LMAX Launches Perpetual Futures Tied To Bitcoin And Ethereum For Institutional Traders

London-based FX and digital assets exchange LMAX Group has unveiled perpetual contracts tied to Bitcoin (BTC) and Ethereum (ETH) for institutional traders. The fintech operates forex brokers in the UK, Europe, New Zealand, and Mauritius that average over $40 billion in daily spot trading volume.
While these futures products have thrived on offshore crypto exchanges, regulated trading platforms in major financial centers are now racing to capture the institutional demand for crypto derivatives.

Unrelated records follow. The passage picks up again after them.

-- pv_equiv track=rewrite | github.com/ctroise/buildozer | Evens/evens.py | how_many_ways
-- ===== SOURCE A (Python) =====
-- from itertools import combinations, product
--
-- def how_many_ways(total, p_lists):
--     lists = [xx for xx in p_lists if xx]
--     res = []
--     for xx in product(*lists):
--         if len(set(xx)) != len(xx):
--             continue  # oops, a number repeats!
--         ss = sum(xx)
--         if ss == total:
--             res.append(xx)
--         joe = 12
--     return res
-- ===== SOURCE B (Python) =====
-- def how_many_ways(total, p_lists):
--     lists = [x for x in p_lists if x]
--
--     def go(rest, chosen, s):
--         if not rest:
--             return [tuple(chosen)] if s == total else []
--         return [t for v in rest[0] if v not in chosen
--                 for t in go(rest[1:], chosen + [v], s + v)]
--
--     return go(lists, [], 0)
-- ===== Notes on version B (the rewrite author's own statement) =====
-- stated objective: alternative
-- what changed: Replaced the full-cartesian-product enumeration followed by per-tuple duplicate/sum filtering with a recursive backtracking search that carries the chosen prefix and running sum and skips already-used values before recursing.
import Mathlib
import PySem

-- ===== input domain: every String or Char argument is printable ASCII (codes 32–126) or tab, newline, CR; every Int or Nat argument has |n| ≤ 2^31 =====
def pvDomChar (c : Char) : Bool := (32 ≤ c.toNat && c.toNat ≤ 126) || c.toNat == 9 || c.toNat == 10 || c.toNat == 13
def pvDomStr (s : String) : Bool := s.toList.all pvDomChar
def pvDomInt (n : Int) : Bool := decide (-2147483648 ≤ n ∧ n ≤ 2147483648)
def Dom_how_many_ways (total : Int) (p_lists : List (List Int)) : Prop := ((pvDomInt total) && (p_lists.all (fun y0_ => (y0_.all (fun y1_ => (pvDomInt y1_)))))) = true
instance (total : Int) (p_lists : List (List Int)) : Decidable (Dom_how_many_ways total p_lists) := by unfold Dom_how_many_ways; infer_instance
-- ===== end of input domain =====

-- B replaces A's full cartesian-product enumeration + filtering by a recursive
-- backtracking search carrying the chosen prefix and running sum (objective: alternative).

-- ===== PORT A =====
-- itertools.product(*lists), first list varying slowest
def pyProduct : List (List Int) → List (List Int)
  | [] => [[]]
  | l :: ls => l.flatMap (fun x => (pyProduct ls).map (fun t => x :: t))

def how_many_ways (total : Int) (p_lists : List (List Int)) : List (List Int) :=
  let lists := p_lists.filter (fun xx => !xx.isEmpty)
  (pyProduct lists).foldl (fun res xx =>
    if (PySem.Set.ofList xx).length ≠ xx.length then res
    else
      if xx.sum = total then res ++ [xx] else res) []

-- ===== PORT B =====
-- Source B's recursive helper go(rest, chosen, s)
def hmwGo (total : Int) : List (List Int) → List Int → Int → List (List Int)
  | [], chosen, s => if s = total then [chosen] else []
  | l :: ls, chosen, s =>
      (l.filter (fun v => !chosen.contains v)).flatMap
        (fun v => hmwGo total ls (chosen ++ [v]) (s + v))

def how_many_ways_alt (total : Int) (p_lists : List (List Int)) : List (List Int) :=
  hmwGo total (p_lists.filter (fun xx => !xx.isEmpty)) [] 0

-- ===== PRECONDITION & SPEC =====
def Spec_how_many_ways (total : Int) (p_lists : List (List Int)) (out : List (List Int)) : Prop := out = how_many_ways_alt total p_lists
instance (total : Int) (p_lists : List (List Int)) (out : List (List Int)) : Decidable (Spec_how_many_ways total p_lists out) := by unfold Spec_how_many_ways; infer_instance

-- ===== CLAIM (what is proved, stated in full; the proofs are below) =====
def Claim_equal_how_many_ways : Prop := ∀ (total : Int) (p_lists : List (List Int)), Dom_how_many_ways total p_lists → Spec_how_many_ways total p_lists (how_many_ways total p_lists)

-- ===== LEMMAS AND PROOFS =====

-- length of a foldl-built Set is bounded by input length
theorem hmw_foldl_add_len_le (xs : List Int) : ∀ (s : List Int),
    (xs.foldl PySem.Set.add s).length ≤ s.length + xs.length := by
  induction xs with
  | nil => intro s; simp
  | cons x xs ih =>
      intro s
      simp only [List.foldl_cons]
      refine le_trans (ih (PySem.Set.add s x)) ?_
      simp only [PySem.Set.add]
      split <;> simp <;> omega

-- length equality characterises "no new duplicates"
theorem hmw_foldl_add_len_eq (xs : List Int) : ∀ (s : List Int),
    ((xs.foldl PySem.Set.add s).length = s.length + xs.length) ↔
      ((∀ x ∈ xs, x ∉ s) ∧ xs.Nodup) := by
  induction xs with
  | nil => intro s; simp
  | cons x xs ih =>
      intro s
      simp only [List.foldl_cons]
      by_cases hx : x ∈ s
      · have hadd : PySem.Set.add s x = s := by
          simp [PySem.Set.add, hx]
        rw [hadd]
        constructor
        · intro h
          have := hmw_foldl_add_len_le xs s
          simp [List.length_cons] at h
          omega
        · rintro ⟨h1, -⟩
          exact absurd hx (h1 x (by simp))
      · have hadd : PySem.Set.add s x = s ++ [x] := by
          simp [PySem.Set.add, hx]
        rw [hadd]
        have h := ih (s ++ [x])
        simp only [List.length_append, List.length_cons, List.length_nil] at h ⊢
        rw [show s.length + (xs.length + 1) = s.length + 1 + xs.length from by omega, h]
        constructor
        · rintro ⟨h1, h2⟩
          refine ⟨?_, List.nodup_cons.mpr ⟨?_, h2⟩⟩
          · intro y hy
            rcases List.mem_cons.mp hy with rfl | hy'
            · exact hx
            · exact fun hc => h1 y hy' (List.mem_append.mpr (Or.inl hc))
          · intro hc
            exact h1 x hc (List.mem_append.mpr (Or.inr (List.mem_singleton.mpr rfl)))
        · rintro ⟨h1, h2⟩
          obtain ⟨hxn, h2'⟩ := List.nodup_cons.mp h2
          refine ⟨?_, h2'⟩
          intro y hy hc
          rcases List.mem_append.mp hc with hc' | hc'
          · exact h1 y (List.mem_cons.mpr (Or.inr hy)) hc'
          · exact hxn ((List.mem_singleton.mp hc') ▸ hy)

theorem hmw_ofList_len_iff (xs : List Int) :
    ((PySem.Set.ofList xs).length = xs.length) ↔ xs.Nodup := by
  rw [PySem.Set.ofList_eq_foldl]
  have := hmw_foldl_add_len_eq xs []
  simp at this
  simpa using this

theorem hmw_flatMap_filter {α β : Type} (q : α → Bool) (F : α → List β) (l : List α) :
    (l.filter q).flatMap F = l.flatMap (fun v => if q v then F v else []) := by
  induction l with
  | nil => rfl
  | cons x xs ih =>
      by_cases hx : q x <;> simp [hx, ih]

theorem hmw_mff {α β γ : Type} (g : β → γ) (p : β → Bool) (f : α → List β) (l : List α) :
    ((l.flatMap f).filter p).map g = l.flatMap (fun x => ((f x).filter p).map g) := by
  induction l with
  | nil => rfl
  | cons x xs ih => simp [List.flatMap_cons, List.filter_append, ih]

-- the backtracking recursion computes A's filtered product, shifted by (chosen, s)
theorem hmwGo_eq (total : Int) : ∀ (rest : List (List Int)) (chosen : List Int) (s : Int),
    hmwGo total rest chosen s =
      ((pyProduct rest).filter
          (fun xx => decide ((∀ v ∈ xx, v ∉ chosen) ∧ xx.Nodup ∧ s + xx.sum = total))).map
        (fun xx => chosen ++ xx) := by
  intro rest
  induction rest with
  | nil =>
      intro chosen s
      simp only [hmwGo, pyProduct]
      by_cases h : s = total <;> simp [h]
  | cons l ls ih =>
      intro chosen s
      simp only [hmwGo, pyProduct]
      rw [hmw_flatMap_filter]
      rw [List.flatMap_congr (fun v _ => by rw [ih (chosen ++ [v]) (s + v)])]
      rw [hmw_mff]
      apply List.flatMap_congr
      intro v _
      by_cases hv : v ∈ chosen
      · simp only [List.contains_eq_mem, hv, decide_true, Bool.not_true,
          Bool.false_eq_true, if_false]
        rw [List.filter_map]
        have hfalse : ∀ xx ∈ pyProduct ls,
            ((fun xx => decide ((∀ v ∈ xx, v ∉ chosen) ∧ xx.Nodup ∧ s + xx.sum = total)) ∘
              (fun t => v :: t)) xx = (fun _ => false) xx := by
          intro xx _
          simp only [Function.comp, decide_eq_false_iff_not]
          rintro ⟨h1, -, -⟩
          exact h1 v (by simp) hv
        rw [List.filter_congr hfalse]
        simp
      · simp only [List.contains_eq_mem, hv, decide_false, Bool.not_false, if_true]
        rw [List.filter_map]
        have hpred : ∀ xx ∈ pyProduct ls,
            (decide ((∀ u ∈ xx, u ∉ chosen ++ [v]) ∧ xx.Nodup ∧ (s + v) + xx.sum = total))
              = ((fun xx => decide ((∀ u ∈ xx, u ∉ chosen) ∧ xx.Nodup ∧ s + xx.sum = total)) ∘
                  (fun t => v :: t)) xx := by
          intro xx _
          simp only [Function.comp]
          apply decide_eq_decide.mpr
          constructor
          · rintro ⟨h1, h2, h3⟩
            refine ⟨?_, List.nodup_cons.mpr ⟨?_, h2⟩, ?_⟩
            · intro u hu
              rcases List.mem_cons.mp hu with rfl | hu'
              · exact hv
              · exact fun hc => h1 u hu' (List.mem_append.mpr (Or.inl hc))
            · intro hc
              exact h1 v hc (List.mem_append.mpr (Or.inr (List.mem_singleton.mpr rfl)))
            · simp only [List.sum_cons]
              omega
          · rintro ⟨h1, h2, h3⟩
            obtain ⟨hvx, h2'⟩ := List.nodup_cons.mp h2
            refine ⟨?_, h2', ?_⟩
            · intro u hu hc
              rcases List.mem_append.mp hc with hc' | hc'
              · exact h1 u (List.mem_cons.mpr (Or.inr hu)) hc'
              · exact hvx ((List.mem_singleton.mp hc') ▸ hu)
            · simp only [List.sum_cons] at h3
              omega
        rw [List.filter_congr hpred, List.map_map]
        apply List.map_congr_left
        intro xx _
        simp

theorem hmw_main (total : Int) (p_lists : List (List Int)) :
    how_many_ways total p_lists = how_many_ways_alt total p_lists := by
  unfold how_many_ways how_many_ways_alt
  rw [hmwGo_eq]
  set lists := p_lists.filter (fun xx => !xx.isEmpty)
  have hstep : ∀ (res : List (List Int)) (xx : List Int),
      (if (PySem.Set.ofList xx).length ≠ xx.length then res
       else if xx.sum = total then res ++ [xx] else res)
        = (if ((∀ v ∈ xx, v ∉ ([] : List Int)) ∧ xx.Nodup ∧ (0 : Int) + xx.sum = total)
            then res ++ [xx] else res) := by
    intro res xx
    by_cases hnd : xx.Nodup
    · have hlen : (PySem.Set.ofList xx).length = xx.length := (hmw_ofList_len_iff xx).mpr hnd
      simp [hlen, hnd]
    · have hlen : (PySem.Set.ofList xx).length ≠ xx.length := by
        intro hc; exact hnd ((hmw_ofList_len_iff xx).mp hc)
      simp [hlen, hnd]
  calc (pyProduct lists).foldl (fun res xx =>
          if (PySem.Set.ofList xx).length ≠ xx.length then res
          else if xx.sum = total then res ++ [xx] else res) []
      = (pyProduct lists).foldl (fun res xx =>
          if ((∀ v ∈ xx, v ∉ ([] : List Int)) ∧ xx.Nodup ∧ (0 : Int) + xx.sum = total)
            then res ++ [xx] else res) [] := by
        apply PySem.List.foldl_congr_mem
        intro res xx _
        exact hstep res xx
    _ = _ := by
        rw [PySem.List.foldl_append_ite_eq_filter]
        simp

-- ===== VERDICT (by name: the statement is the Claim_ definition above) =====
theorem how_many_ways_spec : Claim_equal_how_many_ways := by
  intro total p_lists _
  unfold Spec_how_many_ways
  exact hmw_main total p_lists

London-Based LMAX Exchange Launches BTC and ETH Perpetual Futures with 100x Leverage
According to a Bloomberg report, the move came following increased demand from institutional clients for high-leverage access to cryptocurrency markets. The company’s CEO, David Mercer, noted that perpetual futures have been dominating the market over the past “three or four years”. LMAX’s derivatives offerings will allow investors to have as much as 100x leverage on BTC and ETH.
Perpetuals, or “perps”, are cash-settled contracts that let traders hold futures positions indefinitely, without an expiration date. These products give institutions exposure to cryptocurrency price movements without requiring them to hold the underlying asset directly.
Unlike traditional futures contracts, which require periodic rolling, perps are structured as single, long-dated contracts with no expiration date, thereby reducing the need to roll positions over time while simplifying position management. They are cash-settled and aligned to real-time spot market prices of the pegged crypto asset through daily cash adjustments, leveraging a transparent funding rate method.
U.S. and European Markets Embrace High-Risk Crypto Bets Amid Rising Investor Demand

LMAX’s entry into the crypto perpetuals market follows similar moves made by other established players. In July, Coinbase Financial Markets (CFM) launched two perpetual futures contracts – nano Bitcoin Perpetual Futures (BTC-PERP) and nano Ether Perpetual Futures (ETH-PERP) – with 10x leverage to its U.S. customers. Last week, the Chicago Board Options Exchange (CBOE) announced plans to begin offering its own version of the products in November.
Across the pond, One Trading, a leading European digital asset exchange, launched a BTC and ETH perpetual futures trading venue for its institutional investors that is compliant with the bloc’s MiFID-II regulation. It became the first exchange in Europe to offer fully-regulated, cash-settled BTC/EUR and ETH/EUR perpetual futures trading pairs. The company has plans to expand its products to eligible retail clients.
Crypto Perpetuals Trading Volume Hits $1.39 Trillion in 24 hours
Perpetual futures accounted for 68% of all Bitcoin trading volume so far in 2025, and are up 66% from last year. Leading crypto exchanges such as Binance, Bybit, and OKX hold nearly 70% of the open interest in perps, with daily volumes ranging from $10 billion to $30 billion. On Binance alone, the metric can hit as high as $80 billion during peak days.
As per data from CoinMarketCap, perpetuals have dominated the crypto derivatives market in the past 24 hours with $1.39 trillion in volume, far outpacing traditional futures contracts, which saw a volume of just $670.61 million during that time. Meanwhile, DefiLlama data shows that decentralized perpetual platforms collectively processed $20.5 billion in 24 hours, with their 30-day total reaching $683.5 billion, reflecting a 16.84% weekly surge. Hyperliquid alone was responsible for over $65 billion of the seven-day volume.